* _WHAT IS BEING ASKED_:
In the data below, find the line containing "rw [if_neg hmem]", then set down that line and every later line up to and including the line containing "PySem.Chars.find cs [c] = if", exactly.
------------
-- pv_equiv track=rewrite | github.com/Mel-Ja/IP | practica8.py | obtener_lu_unico
-- ===== SOURCE A (Python) =====
-- def tokenizar_linea_csv(linea: str) -> list[str]:
--     tokens: list[str] = []
--     token_actual: str = ""
--
--     delimitadores: list[str] = [",", "\n"]
--
--     for caracter in linea:
--         if caracter not in delimitadores:
--             token_actual += caracter
--         else:
--             tokens.append(token_actual)
--             token_actual = ""
--     if token_actual != "":
--         tokens.append(token_actual)
--
--     return tokens
--
-- def obtener_lu_unico(lineas: list[str]) -> list[str]:
--     lus_unicos: list[str] = []
--     for linea in lineas:
--         datos: list[str] = tokenizar_linea_csv(linea)
--         if len(datos) > 0:
--             lu_actual: str = datos[0]
--             if lu_actual not in lus_unicos:
--                 lus_unicos.append(lu_actual)
--
--     return lus_unicos
-- ===== SOURCE B (Python) =====
-- def obtener_lu_unico(lineas: list[str]) -> list[str]:
--     # Simpler: extract only the first CSV field per non-empty line (no full tokenizer),
--     # dedup in first-seen order with a set.
--     vistos: set[str] = set()
--     unicos: list[str] = []
--     for linea in lineas:
--         if linea == "":
--             continue
--         corte = len(linea)
--         i = linea.find(",")
--         if i != -1:
--             corte = i
--         j = linea.find("\n")
--         if j != -1 and j < corte:
--             corte = j
--         campo = linea[:corte]
--         if campo not in vistos:
--             vistos.add(campo)
--             unicos.append(campo)
--     return unicos
-- ===== Notes on version B (the rewrite author's own statement) =====
-- stated objective: faster
-- what changed: B drops the full line tokenizer: it slices each non-empty line at the earliest ',' or '\n' (via str.find) to get just the first field, and replaces A's linear 'not in' scan of the output list by a seen-set.
import Mathlib
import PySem

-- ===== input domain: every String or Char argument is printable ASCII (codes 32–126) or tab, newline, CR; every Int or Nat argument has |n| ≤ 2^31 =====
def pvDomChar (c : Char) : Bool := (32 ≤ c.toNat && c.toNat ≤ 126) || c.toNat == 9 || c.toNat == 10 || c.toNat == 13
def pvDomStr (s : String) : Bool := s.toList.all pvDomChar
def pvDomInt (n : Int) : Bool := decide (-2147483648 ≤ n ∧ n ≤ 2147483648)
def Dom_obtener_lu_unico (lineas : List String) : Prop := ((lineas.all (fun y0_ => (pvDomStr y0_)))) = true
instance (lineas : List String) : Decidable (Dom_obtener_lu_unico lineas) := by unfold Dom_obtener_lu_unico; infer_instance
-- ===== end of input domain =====

-- B slices each non-empty line at the earliest ',' or '\n' instead of running A's full tokenizer,
-- and dedups with a seen-set instead of A's linear scan of the output list (measured faster).

-- ===== PORT A =====
def tokenizar_linea_csv (linea : String) : List String :=
  let delimitadores : List Char := [',', '\n']
  let st := linea.toList.foldl
    (fun (st : List String × String) caracter =>
      if caracter ∉ delimitadores then (st.1, st.2.push caracter)
      else (st.1 ++ [st.2], ""))
    ([], "")
  if st.2 ≠ "" then st.1 ++ [st.2] else st.1

def obtener_lu_unico (lineas : List String) : List String :=
  lineas.foldl
    (fun lus_unicos linea =>
      let datos := tokenizar_linea_csv linea
      if datos.length > 0 then
        let lu_actual := PySem.List.pyGetD datos 0 ""
        if lu_actual ∉ lus_unicos then lus_unicos ++ [lu_actual] else lus_unicos
      else lus_unicos)
    []

-- ===== PORT B =====
def primer_campo (linea : String) : String :=
  let corte := PySem.Str.len linea
  let i := PySem.Str.find linea ","
  let corte := if i ≠ -1 then i else corte
  let j := PySem.Str.find linea "\n"
  let corte := if j ≠ -1 ∧ j < corte then j else corte
  PySem.Str.slice linea none (some corte)

def obtener_lu_unico_alt (lineas : List String) : List String :=
  (lineas.foldl
    (fun (st : PySem.Set String × List String) linea =>
      if linea = "" then st
      else
        let campo := primer_campo linea
        if !st.1.contains campo then (st.1.add campo, st.2 ++ [campo]) else st)
    (PySem.Set.ofList [], [])).2

-- ===== PRECONDITION & SPEC =====
def Spec_obtener_lu_unico (lineas : List String) (out : List String) : Prop := out = obtener_lu_unico_alt lineas
instance (lineas : List String) (out : List String) : Decidable (Spec_obtener_lu_unico lineas out) := by unfold Spec_obtener_lu_unico; infer_instance

-- ===== CLAIM (what is proved, stated in full; the proofs are below) =====
def Claim_equal_obtener_lu_unico : Prop := ∀ (lineas : List String), Dom_obtener_lu_unico lineas → Spec_obtener_lu_unico lineas (obtener_lu_unico lineas)

-- ===== LEMMAS AND PROOFS =====

-- character predicates: ndCh = "not a delimiter", delimCh its negation
def delimCh (c : Char) : Bool := c == ',' || c == '\n'
def ndCh (c : Char) : Bool := !delimCh c

-- A's inner fold, named for the lemmas
def tokStep (st : List String × String) (caracter : Char) : List String × String :=
  if caracter ∉ [',', '\n'] then (st.1, st.2.push caracter)
  else (st.1 ++ [st.2], "")

theorem tokenizar_eq (linea : String) :
    tokenizar_linea_csv linea =
      (let st := linea.toList.foldl tokStep ([], "");
       if st.2 ≠ "" then st.1 ++ [st.2] else st.1) := rfl

-- the tokens component only grows on the right
theorem tokStep_mono (cs : List Char) (toks : List String) (cur : String) :
    ∃ ts c', cs.foldl tokStep (toks, cur) = (toks ++ ts, c') := by
  induction cs generalizing toks cur with
  | nil => exact ⟨[], cur, by simp⟩
  | cons x xs ih =>
    simp only [List.foldl_cons, tokStep]
    split
    · exact ih toks (cur.push x)
    · obtain ⟨ts, c', h⟩ := ih (toks ++ [cur]) ""
      exact ⟨[cur] ++ ts, c', by simpa using h⟩

-- head of the finished token list, for a non-empty character list
theorem tok_first (cs : List Char) (cur : String) (h : cs ≠ []) :
    (let st := cs.foldl tokStep ([], cur);
     if st.2 ≠ "" then st.1 ++ [st.2] else st.1).head? =
      some (String.ofList (cur.toList ++ cs.takeWhile ndCh)) := by
  induction cs generalizing cur with
  | nil => exact absurd rfl h
  | cons x xs ih =>
    by_cases hx : ndCh x
    · have hmem : x ∉ [',', '\n'] := by
        simp only [ndCh, delimCh] at hx
        simp_all
      have hstep : tokStep ([], cur) x = ([], cur.push x) := by
        simp only [tokStep]
        rw [if_pos hmem]
      cases xs with
      | nil =>
        have hne : cur.push x ≠ "" := by
          intro hc
          have := congrArg String.toList hc
          simp [String.toList_push] at this
        have hofl : String.ofList (cur.toList ++ List.takeWhile ndCh [x]) = cur.push x := by
          apply String.toList_inj.mp
          simp [hx, String.toList_push]
        simp only [List.foldl_cons, List.foldl_nil, hstep]
        simp [hne, hofl]
      | cons y ys =>
        have := ih (cur := cur.push x) (by simp)
        simp only [List.foldl_cons, hstep] at this ⊢
        rw [this]
        simp [hx, String.toList_push]
    · have hmem : ¬ x ∉ [',', '\n'] := by
        simp only [ndCh, delimCh, Bool.not_eq_true, Bool.not_eq_false'] at hx
        simp at hx ⊢
        rcases hx with hh | hh <;> simp [hh]
      have hstep : tokStep ([], cur) x = ([cur], "") := by
        simp only [tokStep]
        rw [if_neg hmem]
        rfl
      simp only [List.foldl_cons, hstep]
      obtain ⟨ts, c', hts⟩ := tokStep_mono xs [cur] ""
      simp only [hts]
      have hx' : ndCh x = false := by simpa using hx
      split
      · simp [hx', String.ofList_toList]
      · simp [hx', String.ofList_toList]

-- find for a single-character needle is List.findIdx
theorem findChar (cs : List Char) (c : Char) :
    PySem.Chars.find cs [c] = if c ∈ cs then ((cs.findIdx (· == c) : Nat) : Int) else -1 := by
  by_cases hm : c ∈ cs
  · have hinf : [c] <:+: cs := (List.singleton_infix_iff c cs).mpr hm
    have h0 : 0 ≤ PySem.Chars.find cs [c] := (PySem.Chars.find_nonneg_iff cs [c]).mpr hinf
    obtain ⟨hpre, hmin⟩ := PySem.Chars.find_spec h0
    set k := (PySem.Chars.find cs [c]).toNat with hk
    have hpref : ∀ (j : Nat), ([c] <+: cs.drop j) ↔ cs[j]? = some c := by
      intro j
      rw [← List.head?_drop]
      cases cs.drop j with
      | nil => simp
      | cons a l =>
        simp [List.cons_prefix_cons]
        exact eq_comm
    have hklt : k < cs.length := by
      by_contra hbig
      push Not at hbig
      have : cs.drop k = [] := List.drop_eq_nil_of_le hbig
      rw [this] at hpre
      simp at hpre
    have hck : cs[k]? = some c := (hpref k).mp hpre
    have hfi : cs.findIdx (· == c) = k := by
      rw [List.findIdx_eq hklt]
      constructor
      · have : cs[k] = c := by
          have := hck
          rw [List.getElem?_eq_getElem hklt] at this
          exact Option.some_injective _ this
        simp [this]
      · intro j hj
        have hnp := hmin j hj
        rw [hpref j] at hnp
        by_contra hbad
        have hjlt : j < cs.length := lt_trans hj hklt
        simp only [Bool.not_eq_false] at hbad
        have : cs[j] = c := by simpa using hbad
        exact hnp (by rw [List.getElem?_eq_getElem hjlt, this])
    rw [if_pos hm, hfi, hk]
    omega
  · rw [if_neg hm]
    exact (PySem.Chars.find_eq_neg_one_iff cs [c]).mpr
      (fun hinf => hm ((List.singleton_infix_iff c cs).mp hinf))

theorem findIdx_or {α : Type} (p q : α → Bool) (l : List α) :
    l.findIdx (fun a => p a || q a) = min (l.findIdx p) (l.findIdx q) := by
  induction l with
  | nil => simp
  | cons x xs ih =>
    simp only [List.findIdx_cons]
    cases hp : p x <;> cases hq : q x <;>
      simp only [Bool.false_or, Bool.true_or, Bool.or_self, cond_true, cond_false, ih] <;>
      omega

theorem findIdx_eq_length_of_not_mem (cs : List Char) (c : Char) (h : c ∉ cs) :
    cs.findIdx (· == c) = cs.length := by
  rw [List.findIdx_eq_length]
  intro x hx
  simp only [beq_eq_false_iff_ne, ne_eq]
  exact fun he => h (he ▸ hx)

-- arithmetic shape of B's cut computation
theorem pick_eq (n I J : Nat) (i j : Int) (hIle : I ≤ n) (hJle : J ≤ n)
    (hi : i = (I : Int) ∨ (i = -1 ∧ I = n)) (hj : j = (J : Int) ∨ (j = -1 ∧ J = n)) :
    (if j ≠ -1 ∧ j < (if i ≠ -1 then i else (n : Int)) then j
     else (if i ≠ -1 then i else (n : Int))) = ((min I J : Nat) : Int) := by
  rcases hi with hi | ⟨hi, hIn⟩ <;> rcases hj with hj | ⟨hj, hJn⟩ <;> subst hi <;> subst hj <;>
    split_ifs <;> omega

-- B's first-field slice is A's first token
theorem primer_campo_eq (linea : String) :
    primer_campo linea = String.ofList (linea.toList.takeWhile ndCh) := by
  have hfind : ∀ c : Char, ∀ s : String, s.toList = [c] →
      PySem.Str.find linea s =
        if c ∈ linea.toList then ((linea.toList.findIdx (· == c) : Nat) : Int) else -1 := by
    intro c s hs
    rw [PySem.Str.find_eq, hs, findChar]
  have hIle : linea.toList.findIdx (· == ',') ≤ linea.toList.length := List.findIdx_le_length
  have hJle : linea.toList.findIdx (· == '\n') ≤ linea.toList.length := List.findIdx_le_length
  have hki : linea.toList.findIdx (fun a => !ndCh a) =
      min (linea.toList.findIdx (· == ',')) (linea.toList.findIdx (· == '\n')) := by
    simp only [ndCh, delimCh, Bool.not_not]
    exact findIdx_or _ _ linea.toList
  have htake : linea.toList.takeWhile ndCh =
      linea.toList.take (min (linea.toList.findIdx (· == ',')) (linea.toList.findIdx (· == '\n'))) := by
    rw [List.takeWhile_eq_take_findIdx_not, hki]
  apply String.toList_inj.mp
  simp only [primer_campo]
  rw [hfind ',' "," (by decide), hfind '\n' "\n" (by decide), PySem.Str.len_eq]
  rw [pick_eq linea.toList.length (linea.toList.findIdx (· == ',')) (linea.toList.findIdx (· == '\n'))
        _ _ hIle hJle
        (by by_cases hc : ',' ∈ linea.toList
            · left; rw [if_pos hc]
            · right; exact ⟨if_neg hc, findIdx_eq_length_of_not_mem _ _ hc⟩)
        (by by_cases hc : '\n' ∈ linea.toList
            · left; rw [if_pos hc]
            · right; exact ⟨if_neg hc, findIdx_eq_length_of_not_mem _ _ hc⟩)]
  rw [htake]
  simp [PySem.Str.toList_slice, PySem.List.slice_to_natCast]

-- tokenization of a non-empty line: non-empty token list whose head is the first field
theorem tokenizar_head (linea : String) (h : linea ≠ "") :
    (tokenizar_linea_csv linea).head? = some (primer_campo linea) := by
  have hne : linea.toList ≠ [] := fun hc => h (String.toList_eq_nil_iff.mp hc)
  have := tok_first linea.toList "" hne
  rw [primer_campo_eq]
  simpa [tokenizar_eq] using this

theorem tokenizar_empty : tokenizar_linea_csv "" = [] := rfl

-- the main fold invariant: B's list component equals A's accumulator,
-- B's set component is membership-equivalent to it
theorem fold_eq (lineas : List String) (lus : List String) (seen : PySem.Set String)
    (hinv : ∀ x, x ∈ seen ↔ x ∈ lus) :
    lineas.foldl
      (fun lus_unicos linea =>
        let datos := tokenizar_linea_csv linea
        if datos.length > 0 then
          let lu_actual := PySem.List.pyGetD datos 0 ""
          if lu_actual ∉ lus_unicos then lus_unicos ++ [lu_actual] else lus_unicos
        else lus_unicos)
      lus =
    (lineas.foldl
      (fun (st : PySem.Set String × List String) linea =>
        if linea = "" then st
        else
          let campo := primer_campo linea
          if !st.1.contains campo then (st.1.add campo, st.2 ++ [campo]) else st)
      (seen, lus)).2 := by
  induction lineas generalizing lus seen with
  | nil => rfl
  | cons linea rest ih =>
    simp only [List.foldl_cons]
    by_cases hl : linea = ""
    · subst hl
      rw [if_pos rfl]
      have : tokenizar_linea_csv "" = [] := tokenizar_empty
      simp only [this, List.length_nil, gt_iff_lt, lt_self_iff_false, if_false]
      exact ih lus seen hinv
    · rw [if_neg hl]
      have hhead := tokenizar_head linea hl
      have hlen : (tokenizar_linea_csv linea).length > 0 := by
        cases hd : tokenizar_linea_csv linea with
        | nil => rw [hd] at hhead; simp at hhead
        | cons a l => simp
      have hget : PySem.List.pyGetD (tokenizar_linea_csv linea) 0 "" = primer_campo linea := by
        rw [PySem.List.pyGetD_zero]
        cases hd : tokenizar_linea_csv linea with
        | nil => rw [hd] at hhead; simp at hhead
        | cons a l =>
          rw [hd] at hhead
          simp at hhead
          simp [hhead]
      simp only [if_pos hlen, hget]
      by_cases hmem : primer_campo linea ∈ lus
      · have hcont : seen.contains (primer_campo linea) = true :=
          (PySem.Set.contains_iff seen _).mpr ((hinv _).mpr hmem)
        rw [if_neg (by simpa using hmem)]
        simp only [hcont, Bool.not_true, Bool.false_eq_true, if_false]
        exact ih lus seen hinv
      · have hcont : seen.contains (primer_campo linea) = false := by
          by_contra hc
          simp only [Bool.not_eq_false] at hc
          exact hmem ((hinv _).mp ((PySem.Set.contains_iff seen _).mp hc))
        rw [if_pos (by simpa using hmem)]
        simp only [hcont, Bool.not_false, if_true]
        refine ih (lus ++ [primer_campo linea]) (seen.add (primer_campo linea)) ?_
        intro x
        rw [PySem.Set.mem_add, List.mem_append, List.mem_singleton, hinv x]

-- ===== VERDICT (by name: the statement is the Claim_ definition above) =====
theorem obtener_lu_unico_spec : Claim_equal_obtener_lu_unico := by
  intro lineas _
  show obtener_lu_unico lineas = obtener_lu_unico_alt lineas
  unfold obtener_lu_unico obtener_lu_unico_alt
  exact fold_eq lineas [] (PySem.Set.ofList []) (by simp)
------------
* _YOUR SOLUTION_:
        rw [if_neg hmem]
        rfl
      simp only [List.foldl_cons, hstep]
      obtain ⟨ts, c', hts⟩ := tokStep_mono xs [cur] ""
      simp only [hts]
      have hx' : ndCh x = false := by simpa using hx
      split
      · simp [hx', String.ofList_toList]
      · simp [hx', String.ofList_toList]

-- find for a single-character needle is List.findIdx
theorem findChar (cs : List Char) (c : Char) :
    PySem.Chars.find cs [c] = if c ∈ cs then ((cs.findIdx (· == c) : Nat) : Int) else -1 := by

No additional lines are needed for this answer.